**WHAT NEEDS TO BE DONE:** Each line of the listing that includes the string "hhigh" needs to be located and copied.

*** Opening LISTED RECORDS ***

lemma pvInv_buildSt (u : List Int) (i : Nat) : pvInv u i (pvBuildSt u i) := by
  induction i with
  | zero =>
      refine ⟨⟨u.getD 0 0, [], rfl⟩, List.IsChain.singleton _, ?_⟩
      intro k hk
      interval_cases k
      rfl
  | succ i ih =>
      obtain ⟨⟨v, rest, hst⟩, hch, hstep⟩ := ih
      rw [hst] at hch hstep
      refine ⟨⟨u.getD (i + 1) 0, _, rfl⟩, ?_, ?_⟩
      · rw [show pvBuildSt u (i + 1)
              = (u.getD (i + 1) 0, i + 1) :: pvPop (u.getD (i + 1) 0) (pvBuildSt u i) from rfl, hst]
        exact pvChain_push _ v i rest hch
      · intro k hk
        rw [show pvBuildSt u (i + 1)
              = (u.getD (i + 1) 0, i + 1) :: pvPop (u.getD (i + 1) 0) (pvBuildSt u i) from rfl, hst]
        rcases Nat.lt_or_ge k (i + 1) with hki | hki
        · rw [pvStep_push _ v i rest hch k (by omega), hstep k (by omega)]
          have h1 : i + 1 - k = (i - k) + 1 := by omega
          rw [h1, show pvMseg u k ((i - k) + 1) = min (pvMseg u k (i - k)) (u.getD (k + (i - k) + 1) 0) from rfl,
              show k + (i - k) + 1 = i + 1 from by omega]
        · have hk1 : k = i + 1 := by omega
          subst hk1
          rw [pvStep_push_top _ v i rest hch]
          simp [pvMseg]

lemma pvRis_append (s : List Int) (stB : List (Int × Nat)) (x : Int × Nat) (a : Nat)
    (ha : a < stB.length) : pvRis s (stB ++ [x]) a = pvRis s stB a := by
  induction a with
  | zero =>
      rw [show pvRis s (stB ++ [x]) 0 = ((stB ++ [x]).getD 0 (0, 0)).1 * s.getD ((stB ++ [x]).getD 0 (0, 0)).2 0 from rfl,
          show pvRis s stB 0 = (stB.getD 0 (0, 0)).1 * s.getD (stB.getD 0 (0, 0)).2 0 from rfl,
          List.getD_append _ _ _ _ ha]
  | succ a iha =>
      rw [show pvRis s (stB ++ [x]) (a + 1) = pvRis s (stB ++ [x]) a + ((stB ++ [x]).getD (a + 1) (0, 0)).1 * (s.getD ((stB ++ [x]).getD (a + 1) (0, 0)).2 0 - s.getD ((stB ++ [x]).getD a (0, 0)).2 0) from rfl,
          show pvRis s stB (a + 1) = pvRis s stB a + (stB.getD (a + 1) (0, 0)).1 * (s.getD (stB.getD (a + 1) (0, 0)).2 0 - s.getD (stB.getD a (0, 0)).2 0) from rfl,
          iha (by omega), List.getD_append _ _ _ _ ha, List.getD_append _ _ _ _ (by omega)]

lemma pvRis_spec (s q : List Int) (v : Int) (i : Nat) (rest : List (Int × Nat))
    (hch : List.IsChain pvR ((v, i) :: rest))
    (hs : ∀ j ≤ i, s.getD j 0 = ∑ t ∈ Finset.range (j + 1), q.getD t 0) :
    pvRis s ((v, i) :: rest).reverse (((v, i) :: rest).length - 1) =
      ∑ k ∈ Finset.range (i + 1), pvStep ((v, i) :: rest) k * q.getD k 0 := by
  induction rest generalizing v i with
  | nil =>
      show pvRis s ((v, i) :: ([] : List (Int × Nat))).reverse 0 = _
      rw [show ((v, i) :: ([] : List (Int × Nat))).reverse = [(v, i)] from rfl]
      rw [show pvRis s [(v, i)] 0 = v * s.getD i 0 from rfl, hs i le_rfl, Finset.mul_sum]
      exact Finset.sum_congr rfl (fun k _ => by rw [show pvStep [(v, i)] k = v from rfl])
  | cons b rest' ih =>
      obtain ⟨v', j'⟩ := b
      obtain ⟨hR, hch'⟩ := List.isChain_cons_cons.mp hch
      have hj'i : j' < i := hR.1
      have hrev : ((v, i) :: (v', j') :: rest').reverse
          = ((v', j') :: rest').reverse ++ [(v, i)] := by simp
      have hlen : ((v, i) :: (v', j') :: rest').length - 1 = rest'.length + 1 := by simp
      rw [hrev, hlen]
      have hlenrev : ((v', j') :: rest').reverse.length = rest'.length + 1 := by simp
      have g1 : (((v', j') :: rest').reverse ++ [(v, i)]).getD (rest'.length + 1) (0, 0) = (v, i) := by
        rw [List.getD_eq_getElem _ _ (by simp), List.getElem_append_right (by omega)]
        simp
      have g2 : (((v', j') :: rest').reverse ++ [(v, i)]).getD rest'.length (0, 0) = (v', j') := by
        rw [List.getD_append _ _ _ _ (by simp)]
        rw [show ((v', j') :: rest').reverse = rest'.reverse ++ [(v', j')] from by simp]
        rw [List.getD_eq_getElem _ _ (by simp), List.getElem_append_right (by simp)]
        simp
      rw [show pvRis s (((v', j') :: rest').reverse ++ [(v, i)]) (rest'.length + 1)
            = pvRis s (((v', j') :: rest').reverse ++ [(v, i)]) rest'.length
              + ((((v', j') :: rest').reverse ++ [(v, i)]).getD (rest'.length + 1) (0, 0)).1
                * (s.getD ((((v', j') :: rest').reverse ++ [(v, i)]).getD (rest'.length + 1) (0, 0)).2 0
                   - s.getD ((((v', j') :: rest').reverse ++ [(v, i)]).getD rest'.length (0, 0)).2 0) from rfl,
          g1, g2, pvRis_append s _ _ _ (by simp)]
      have hihlen : ((v', j') :: rest').length - 1 = rest'.length := by simp
      have hIH := ih v' j' hch' (fun j hj => hs j (by omega))
      rw [hihlen] at hIH
      rw [hIH, hs i le_rfl, hs j' (by omega)]
      -- split the RHS sum at j' + 1
      have hsplit : ∑ k ∈ Finset.range (i + 1), pvStep ((v, i) :: (v', j') :: rest') k * q.getD k 0
          = (∑ k ∈ Finset.Ico 0 (j' + 1), pvStep ((v, i) :: (v', j') :: rest') k * q.getD k 0)
            + ∑ k ∈ Finset.Ico (j' + 1) (i + 1), pvStep ((v, i) :: (v', j') :: rest') k * q.getD k 0 := by
        rw [Finset.sum_Ico_consecutive _ (by omega) (by omega), ← Finset.range_eq_Ico]
      rw [hsplit]
      have hlow : ∑ k ∈ Finset.Ico 0 (j' + 1), pvStep ((v, i) :: (v', j') :: rest') k * q.getD k 0
          = ∑ k ∈ Finset.range (j' + 1), pvStep ((v', j') :: rest') k * q.getD k 0 := by
        rw [← Finset.range_eq_Ico]
        refine Finset.sum_congr rfl (fun k hk => ?_)
        have hkj : ¬ (j' < k) := by simp at hk; omega
        rw [show pvStep ((v, i) :: (v', j') :: rest') k
              = if j' < k then v else pvStep ((v', j') :: rest') k from rfl, if_neg hkj]
      have hhigh : ∑ k ∈ Finset.Ico (j' + 1) (i + 1), pvStep ((v, i) :: (v', j') :: rest') k * q.getD k 0
          = v * ((∑ t ∈ Finset.range (i + 1), q.getD t 0) - ∑ t ∈ Finset.range (j' + 1), q.getD t 0) := by
        rw [← Finset.sum_Ico_eq_sub _ (by omega), Finset.mul_sum]
        refine Finset.sum_congr rfl (fun k hk => ?_)
        have hkj : j' < k := by simp at hk; omega
        rw [show pvStep ((v, i) :: (v', j') :: rest') k
              = if j' < k then v else pvStep ((v', j') :: rest') k from rfl, if_pos hkj]
      rw [hlow, hhigh]

lemma pvBuildS_length (ps : List Int) (i : Nat) : (pvBuildS ps i).length = i + 1 := by
  induction i with
  | zero => rfl
  | succ i ih => simp [pvBuildS, ih]

lemma pvBuildS_spec (ps : List Int) (i j : Nat) (hj : j ≤ i) :
    (pvBuildS ps i).getD j 0 = ∑ t ∈ Finset.range (j + 1), ps.getD t 0 := by
  induction i generalizing j with
  | zero =>
      interval_cases j
      simp [pvBuildS]
  | succ i ih =>
      rcases Nat.lt_or_ge j (i + 1) with hji | hji
      · rw [show pvBuildS ps (i + 1) = pvBuildS ps i ++ [(pvBuildS ps i).getD i 0 + ps.getD (i + 1) 0] from rfl,
            List.getD_append _ _ _ _ (by rw [pvBuildS_length]; omega)]
        exact ih j (by omega)
      · have hj1 : j = i + 1 := by omega
        subst hj1
        rw [show pvBuildS ps (i + 1) = pvBuildS ps i ++ [(pvBuildS ps i).getD i 0 + ps.getD (i + 1) 0] from rfl,
            List.getD_eq_getElem _ _ (by simp [pvBuildS_length]),
            List.getElem_append_right (by rw [pvBuildS_length])]
        simp only [pvBuildS_length, Nat.sub_self, List.getElem_cons_zero]
        rw [ih i le_rfl, Finset.sum_range_succ, Finset.sum_range_succ, Finset.sum_range_succ]

lemma pvBfold (pp : List (List Int)) (cc : List Int) (acc m : Int) (h : pp.length = cc.length) :
    ((pp.zip cc).foldl
      (fun (a : Int × Int) x =>
        let mm := min a.2 x.2
        (a.1 + mm * ((PySem.List.pyGet? x.1 0).getD 0), mm))
      (acc, m)).1 =
    acc + ∑ j ∈ Finset.range cc.length,
      (min m (pvMseg cc 0 j)) * ((PySem.List.pyGet? (pp.getD j []) 0).getD 0) := by
  induction pp generalizing cc acc m with
  | nil =>
      have : cc = [] := by cases cc <;> simp_all
      subst this
      simp
  | cons p0 ppt ih =>
      cases cc with
      | nil => simp at h
      | cons c0 cct =>
          have hlen : ppt.length = cct.length := by simpa using h
          rw [show ((p0 :: ppt).zip (c0 :: cct)) = (p0, c0) :: ppt.zip cct from rfl]
          rw [List.foldl_cons]
          have hstep1 : (let mm := min (acc, m).2 (p0, c0).2;
              ((acc, m).1 + mm * ((PySem.List.pyGet? (p0, c0).1 0).getD 0 : Int), mm))
              = (acc + min m c0 * ((PySem.List.pyGet? p0 0).getD 0), min m c0) := rfl
          rw [hstep1, ih cct _ _ hlen]
          rw [show (c0 :: cct).length = cct.length + 1 from rfl, Finset.sum_range_succ']
          have hterm : ∀ j, min (min m c0) (pvMseg cct 0 j) * ((PySem.List.pyGet? (ppt.getD j []) 0).getD 0)
              = min m (pvMseg (c0 :: cct) 0 (j + 1)) * ((PySem.List.pyGet? ((p0 :: ppt).getD (j + 1) []) 0).getD 0) := by
            intro j
            rw [pvMseg_cons_left, show pvMseg (c0 :: cct) (0 + 1) j = pvMseg cct 0 j from pvMseg_shift c0 cct 0 j]
            rw [List.getD_cons_succ, show (c0 :: cct).getD 0 0 = c0 from rfl, min_assoc]
          rw [Finset.sum_congr rfl (fun j _ => hterm j)]
          rw [show min m (pvMseg (c0 :: cct) 0 0) * ((PySem.List.pyGet? ((p0 :: ppt).getD 0 []) 0).getD 0)
                = min m c0 * ((PySem.List.pyGet? p0 0).getD 0) from rfl]
          ring

lemma pvNegGet (c : List Int) (N : Nat) (h1 : 1 ≤ N) (h2 : N ≤ c.length) :
    (PySem.List.pyGet? c (-(N : Int))).getD 0 = c.getD (c.length - N) 0 := by
  simp [PySem.List.pyGet?, PySem.List.pyIdx?]
  rw [if_neg (by omega), if_pos h2]
  simp

lemma pvNegSlice {α : Type} (c : List α) (N : Nat) (h1 : 1 ≤ N) :
    PySem.List.slice c (some (-(N : Int))) none = c.drop (c.length - N) := by
  rw [PySem.List.slice_some_none, PySem.List.clampIdx_neg_natCast _ _ (by omega)]

-- ===== VERDICT (by name: the statement is the Claim_ definition above) =====
theorem solve_spec : Claim_equal_solve := by
  intro n p c hDom hPre
  obtain ⟨hn1, hnp, hnc, hrows⟩ := hPre
  unfold Spec_solve
  set N := n.toNat with hN
  have hNn : (N : Int) = n := Int.toNat_of_nonneg (by omega)
  have hN1 : 1 ≤ N := by omega
  have hNp : N ≤ p.length := by omega
  have hNc : N ≤ c.length := by omega
  -- abbreviations
  set hd : List Int → Int := fun x => (PySem.List.pyGet? x 0).getD 0 with hhd
  set ps : List Int := (p.map hd).reverse with hps
  set cs : List Int := c.reverse with hcs
  set pp : List (List Int) := p.drop (p.length - N) with hpp
  set cc : List Int := c.drop (c.length - N) with hcc
  have hppl : pp.length = N := by rw [hpp, List.length_drop]; omega
  have hccl : cc.length = N := by rw [hcc, List.length_drop]; omega
  have hpsl : ps.length = p.length := by simp [hps]
  have hcsl : cs.length = c.length := by simp [hcs]
  -- A side
  have hA : solve n p c = ∑ k ∈ Finset.range (N - 1 + 1), pvMseg cs k ((N - 1) - k) * ps.getD k 0 := by
    obtain ⟨⟨v, rest, hst⟩, hch, hstep⟩ := pvInv_buildSt cs (N - 1)
    have hsspec : ∀ j ≤ N - 1, (pvBuildS ps (N - 1)).getD j 0
        = ∑ t ∈ Finset.range (j + 1), ps.getD t 0 := fun j hj => pvBuildS_spec ps (N - 1) j hj
    rw [hst] at hch hstep
    show pvRis (pvBuildS ps (N - 1)) (pvBuildSt cs (N - 1)).reverse ((pvBuildSt cs (N - 1)).length - 1)
        = _
    rw [hst, pvRis_spec (pvBuildS ps (N - 1)) ps v (N - 1) rest hch hsspec]
    exact Finset.sum_congr rfl (fun k hk => by
      rw [hstep k (by simp at hk; omega)])
  -- B side
  have hB : solve_alt n p c = ∑ j ∈ Finset.range N, pvMseg cc 0 j * hd (pp.getD j []) := by
    show (((PySem.List.slice p (some (-n)) none).zip (PySem.List.slice c (some (-n)) none)).foldl
          (fun (acc : Int × Int) (x : List Int × Int) =>
            let m := min acc.2 x.2
            (acc.1 + m * ((PySem.List.pyGet? x.1 0).getD 0), m))
          (0, (PySem.List.pyGet? c (-n)).getD 0)).1
        = ∑ j ∈ Finset.range N, pvMseg cc 0 j * hd (pp.getD j [])
    rw [← hNn, pvNegSlice p N hN1, pvNegSlice c N hN1, pvNegGet c N hN1 hNc]
    rw [pvBfold _ _ _ _ (by rw [← hpp, ← hcc, hppl, hccl])]
    rw [← hpp, ← hcc, hccl, zero_add]
    refine Finset.sum_congr rfl (fun j hj => ?_)
    have hm0 : c.getD (c.length - N) 0 = cc.getD 0 0 := by
      rw [hcc, List.getD_eq_getElem _ _ (by omega), List.getD_eq_getElem _ _ (by rw [List.length_drop]; omega)]
      simp
    rw [hm0, min_eq_right (pvMseg_le_first cc j)]
  -- bridge
  rw [hA, hB, show N - 1 + 1 = N from by omega]
  rw [← Finset.sum_range_reflect (fun k => pvMseg cs k ((N - 1) - k) * ps.getD k 0) N]
  refine Finset.sum_congr rfl (fun j hj => ?_)
  have hjN : j < N := Finset.mem_range.mp hj
  have e1 : (N - 1) - (N - 1 - j) = j := by omega
  have e2 : pvMseg cs (N - 1 - j) j = pvMseg cc 0 j := by
    have htake : cc.reverse = cs.take N := by
      rw [hcc, hcs, ← List.take_reverse]
    have hcongr : pvMseg cs (N - 1 - j) j = pvMseg cc.reverse (N - 1 - j) j := by
      refine pvMseg_congr _ _ _ _ (fun t ht1 ht2 => ?_)
      rw [htake]
      rw [List.getD_eq_getElem _ _ (by rw [hcsl]; omega),
          List.getD_eq_getElem _ _ (by rw [List.length_take]; simp [hcsl]; omega)]
      simp
    have hrev := pvMseg_reverse cc j (by rw [hccl]; omega)
    rw [hccl] at hrev
    rw [hcongr, hrev]
  have e3 : ps.getD (N - 1 - j) 0 = hd (pp.getD j []) := by
    have h1 : pp.getD j [] = p.getD (p.length - N + j) [] := by
      rw [hpp, List.getD_eq_getElem _ _ (by rw [List.length_drop]; omega),
          List.getD_eq_getElem _ _ (by omega)]
      simp
    have h2 : ps.getD (N - 1 - j) 0 = hd (p.getD (p.length - N + j) []) := by
      rw [hps, List.getD_eq_getElem _ _ (by simp; omega),
          List.getD_eq_getElem _ _ (by omega)]
      rw [List.getElem_reverse, List.getElem_map]
      exact congrArg hd (getElem_congr rfl (by simp; omega) (by simp; omega))
    rw [h1]
    exact h2
  rw [e1, e2, e3]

*** Closing LISTED RECORDS ***

**EXERCISE RESULT:**
      have hhigh : ∑ k ∈ Finset.Ico (j' + 1) (i + 1), pvStep ((v, i) :: (v', j') :: rest') k * q.getD k 0
      rw [hlow, hhigh]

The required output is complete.